> _Material for this task_:
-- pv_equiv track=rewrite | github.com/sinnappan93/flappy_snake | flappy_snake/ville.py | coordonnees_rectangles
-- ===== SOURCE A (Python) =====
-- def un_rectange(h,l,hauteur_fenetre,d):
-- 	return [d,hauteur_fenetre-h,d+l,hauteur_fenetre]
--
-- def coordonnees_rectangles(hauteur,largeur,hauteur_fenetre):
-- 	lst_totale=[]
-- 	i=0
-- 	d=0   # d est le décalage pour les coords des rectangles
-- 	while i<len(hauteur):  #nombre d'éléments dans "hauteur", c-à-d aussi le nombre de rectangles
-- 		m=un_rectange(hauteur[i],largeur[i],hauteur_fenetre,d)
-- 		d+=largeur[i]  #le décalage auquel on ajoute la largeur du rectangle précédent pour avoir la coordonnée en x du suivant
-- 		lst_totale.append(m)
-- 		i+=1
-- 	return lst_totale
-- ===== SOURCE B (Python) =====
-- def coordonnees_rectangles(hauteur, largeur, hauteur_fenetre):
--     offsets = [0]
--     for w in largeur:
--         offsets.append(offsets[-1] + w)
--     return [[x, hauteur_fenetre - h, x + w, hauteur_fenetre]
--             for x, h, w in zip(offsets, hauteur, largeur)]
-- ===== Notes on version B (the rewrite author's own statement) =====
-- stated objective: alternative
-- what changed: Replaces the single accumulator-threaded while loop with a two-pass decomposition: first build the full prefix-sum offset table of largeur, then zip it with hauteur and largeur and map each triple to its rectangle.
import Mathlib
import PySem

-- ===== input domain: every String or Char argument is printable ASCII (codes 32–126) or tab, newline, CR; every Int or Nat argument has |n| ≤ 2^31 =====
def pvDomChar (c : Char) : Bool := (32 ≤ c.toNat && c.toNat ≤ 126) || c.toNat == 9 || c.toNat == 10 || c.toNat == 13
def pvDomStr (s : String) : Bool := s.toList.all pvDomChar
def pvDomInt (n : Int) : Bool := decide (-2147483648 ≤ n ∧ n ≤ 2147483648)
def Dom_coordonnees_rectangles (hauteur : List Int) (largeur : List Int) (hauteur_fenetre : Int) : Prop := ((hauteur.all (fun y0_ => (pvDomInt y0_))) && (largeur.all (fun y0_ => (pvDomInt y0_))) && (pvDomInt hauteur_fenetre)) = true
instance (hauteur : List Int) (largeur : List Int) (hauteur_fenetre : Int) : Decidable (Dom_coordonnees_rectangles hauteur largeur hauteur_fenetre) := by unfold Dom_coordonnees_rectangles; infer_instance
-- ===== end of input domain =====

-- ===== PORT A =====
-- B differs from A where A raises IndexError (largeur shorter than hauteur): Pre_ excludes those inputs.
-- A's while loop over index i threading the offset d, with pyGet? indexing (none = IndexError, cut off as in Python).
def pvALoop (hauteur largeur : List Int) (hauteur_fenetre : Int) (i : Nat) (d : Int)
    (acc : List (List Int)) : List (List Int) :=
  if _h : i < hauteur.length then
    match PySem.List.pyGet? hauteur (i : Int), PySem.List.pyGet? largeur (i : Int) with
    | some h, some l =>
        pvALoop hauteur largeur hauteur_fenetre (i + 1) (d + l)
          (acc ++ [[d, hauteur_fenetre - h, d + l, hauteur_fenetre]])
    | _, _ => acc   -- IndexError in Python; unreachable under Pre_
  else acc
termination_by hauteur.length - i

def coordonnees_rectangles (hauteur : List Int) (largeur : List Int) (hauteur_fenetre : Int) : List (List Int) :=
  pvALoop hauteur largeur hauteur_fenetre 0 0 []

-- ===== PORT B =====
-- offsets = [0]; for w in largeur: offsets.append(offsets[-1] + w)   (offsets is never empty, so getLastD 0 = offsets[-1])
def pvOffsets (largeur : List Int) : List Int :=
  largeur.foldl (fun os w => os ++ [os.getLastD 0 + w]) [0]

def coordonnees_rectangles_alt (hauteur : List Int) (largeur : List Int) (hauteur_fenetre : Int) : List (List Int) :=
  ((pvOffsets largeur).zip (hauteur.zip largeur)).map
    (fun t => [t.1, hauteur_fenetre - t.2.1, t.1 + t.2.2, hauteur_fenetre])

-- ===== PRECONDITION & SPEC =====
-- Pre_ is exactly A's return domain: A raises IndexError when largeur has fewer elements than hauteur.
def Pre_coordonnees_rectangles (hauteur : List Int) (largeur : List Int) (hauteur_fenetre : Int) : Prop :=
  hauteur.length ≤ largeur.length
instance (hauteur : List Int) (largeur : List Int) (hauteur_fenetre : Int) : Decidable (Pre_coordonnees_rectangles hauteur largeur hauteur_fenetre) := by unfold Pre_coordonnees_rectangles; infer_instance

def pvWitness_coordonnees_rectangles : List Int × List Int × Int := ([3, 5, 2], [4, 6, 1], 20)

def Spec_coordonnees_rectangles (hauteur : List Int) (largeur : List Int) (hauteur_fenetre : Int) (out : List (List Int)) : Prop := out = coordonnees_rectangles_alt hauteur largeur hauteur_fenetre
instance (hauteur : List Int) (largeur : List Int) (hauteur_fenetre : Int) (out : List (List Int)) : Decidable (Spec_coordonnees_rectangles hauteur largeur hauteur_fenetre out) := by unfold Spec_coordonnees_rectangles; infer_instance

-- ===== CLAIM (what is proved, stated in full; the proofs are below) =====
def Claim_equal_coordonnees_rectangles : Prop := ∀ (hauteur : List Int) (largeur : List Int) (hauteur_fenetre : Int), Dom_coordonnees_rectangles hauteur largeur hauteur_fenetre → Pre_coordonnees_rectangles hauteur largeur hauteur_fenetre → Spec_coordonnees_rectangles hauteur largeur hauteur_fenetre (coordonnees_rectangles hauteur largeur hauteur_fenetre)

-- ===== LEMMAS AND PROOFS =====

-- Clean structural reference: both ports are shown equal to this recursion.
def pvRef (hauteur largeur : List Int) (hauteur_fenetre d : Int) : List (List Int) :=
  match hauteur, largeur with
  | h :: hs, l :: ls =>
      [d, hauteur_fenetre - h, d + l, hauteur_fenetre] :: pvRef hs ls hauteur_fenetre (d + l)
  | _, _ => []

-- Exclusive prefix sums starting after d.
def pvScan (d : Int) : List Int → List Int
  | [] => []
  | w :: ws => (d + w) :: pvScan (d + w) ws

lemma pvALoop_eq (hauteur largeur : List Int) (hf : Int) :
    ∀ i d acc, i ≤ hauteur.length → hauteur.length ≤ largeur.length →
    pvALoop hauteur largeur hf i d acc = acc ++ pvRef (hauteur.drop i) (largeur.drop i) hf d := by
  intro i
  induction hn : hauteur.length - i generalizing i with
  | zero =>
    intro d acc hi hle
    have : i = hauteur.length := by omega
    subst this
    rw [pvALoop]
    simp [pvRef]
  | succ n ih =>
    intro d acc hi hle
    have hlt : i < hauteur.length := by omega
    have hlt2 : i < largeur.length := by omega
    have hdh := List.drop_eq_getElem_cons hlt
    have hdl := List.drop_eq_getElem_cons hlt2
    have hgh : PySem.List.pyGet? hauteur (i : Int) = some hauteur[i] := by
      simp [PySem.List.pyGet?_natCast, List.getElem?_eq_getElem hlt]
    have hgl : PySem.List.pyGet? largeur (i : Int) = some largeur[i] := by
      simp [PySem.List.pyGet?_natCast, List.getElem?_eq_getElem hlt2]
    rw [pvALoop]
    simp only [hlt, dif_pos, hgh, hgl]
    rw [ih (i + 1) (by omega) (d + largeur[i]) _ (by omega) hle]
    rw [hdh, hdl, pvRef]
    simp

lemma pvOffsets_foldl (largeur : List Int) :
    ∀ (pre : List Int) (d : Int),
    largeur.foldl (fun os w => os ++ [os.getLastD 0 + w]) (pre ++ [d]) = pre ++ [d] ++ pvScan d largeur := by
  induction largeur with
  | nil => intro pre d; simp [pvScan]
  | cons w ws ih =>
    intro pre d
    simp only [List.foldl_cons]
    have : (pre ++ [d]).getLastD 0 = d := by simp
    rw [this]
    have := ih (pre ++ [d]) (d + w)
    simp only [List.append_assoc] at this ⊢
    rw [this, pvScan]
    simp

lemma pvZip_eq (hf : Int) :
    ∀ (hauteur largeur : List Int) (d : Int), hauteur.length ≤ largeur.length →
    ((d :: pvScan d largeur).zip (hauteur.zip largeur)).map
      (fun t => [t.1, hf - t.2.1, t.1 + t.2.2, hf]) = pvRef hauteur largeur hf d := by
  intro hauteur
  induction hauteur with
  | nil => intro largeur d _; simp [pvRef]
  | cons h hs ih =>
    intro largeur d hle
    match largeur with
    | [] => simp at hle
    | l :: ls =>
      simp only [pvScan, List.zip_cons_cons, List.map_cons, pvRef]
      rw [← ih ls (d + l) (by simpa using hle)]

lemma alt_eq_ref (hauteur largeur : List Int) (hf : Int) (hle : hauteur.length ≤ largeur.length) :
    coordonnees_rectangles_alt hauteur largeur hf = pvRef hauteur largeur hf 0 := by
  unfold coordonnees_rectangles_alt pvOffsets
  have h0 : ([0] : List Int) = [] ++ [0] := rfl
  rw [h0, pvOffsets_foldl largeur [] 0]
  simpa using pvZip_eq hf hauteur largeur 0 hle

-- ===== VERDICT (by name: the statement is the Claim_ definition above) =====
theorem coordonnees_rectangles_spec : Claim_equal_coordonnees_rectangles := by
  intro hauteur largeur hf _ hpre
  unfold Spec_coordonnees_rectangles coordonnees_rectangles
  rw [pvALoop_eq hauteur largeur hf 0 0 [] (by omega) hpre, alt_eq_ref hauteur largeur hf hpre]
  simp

> _What you will do_: Return the entries exactly through the "-- stated objective: alternative" line.

> _Solution for this problem_:
-- pv_equiv track=rewrite | github.com/sinnappan93/flappy_snake | flappy_snake/ville.py | coordonnees_rectangles
-- ===== SOURCE A (Python) =====
-- def un_rectange(h,l,hauteur_fenetre,d):
-- 	return [d,hauteur_fenetre-h,d+l,hauteur_fenetre]
--
-- def coordonnees_rectangles(hauteur,largeur,hauteur_fenetre):
-- 	lst_totale=[]
-- 	i=0
-- 	d=0   # d est le décalage pour les coords des rectangles
-- 	while i<len(hauteur):  #nombre d'éléments dans "hauteur", c-à-d aussi le nombre de rectangles
-- 		m=un_rectange(hauteur[i],largeur[i],hauteur_fenetre,d)
-- 		d+=largeur[i]  #le décalage auquel on ajoute la largeur du rectangle précédent pour avoir la coordonnée en x du suivant
-- 		lst_totale.append(m)
-- 		i+=1
-- 	return lst_totale
-- ===== SOURCE B (Python) =====
-- def coordonnees_rectangles(hauteur, largeur, hauteur_fenetre):
--     offsets = [0]
--     for w in largeur:
--         offsets.append(offsets[-1] + w)
--     return [[x, hauteur_fenetre - h, x + w, hauteur_fenetre]
--             for x, h, w in zip(offsets, hauteur, largeur)]
-- ===== Notes on version B (the rewrite author's own statement) =====
-- stated objective: alternative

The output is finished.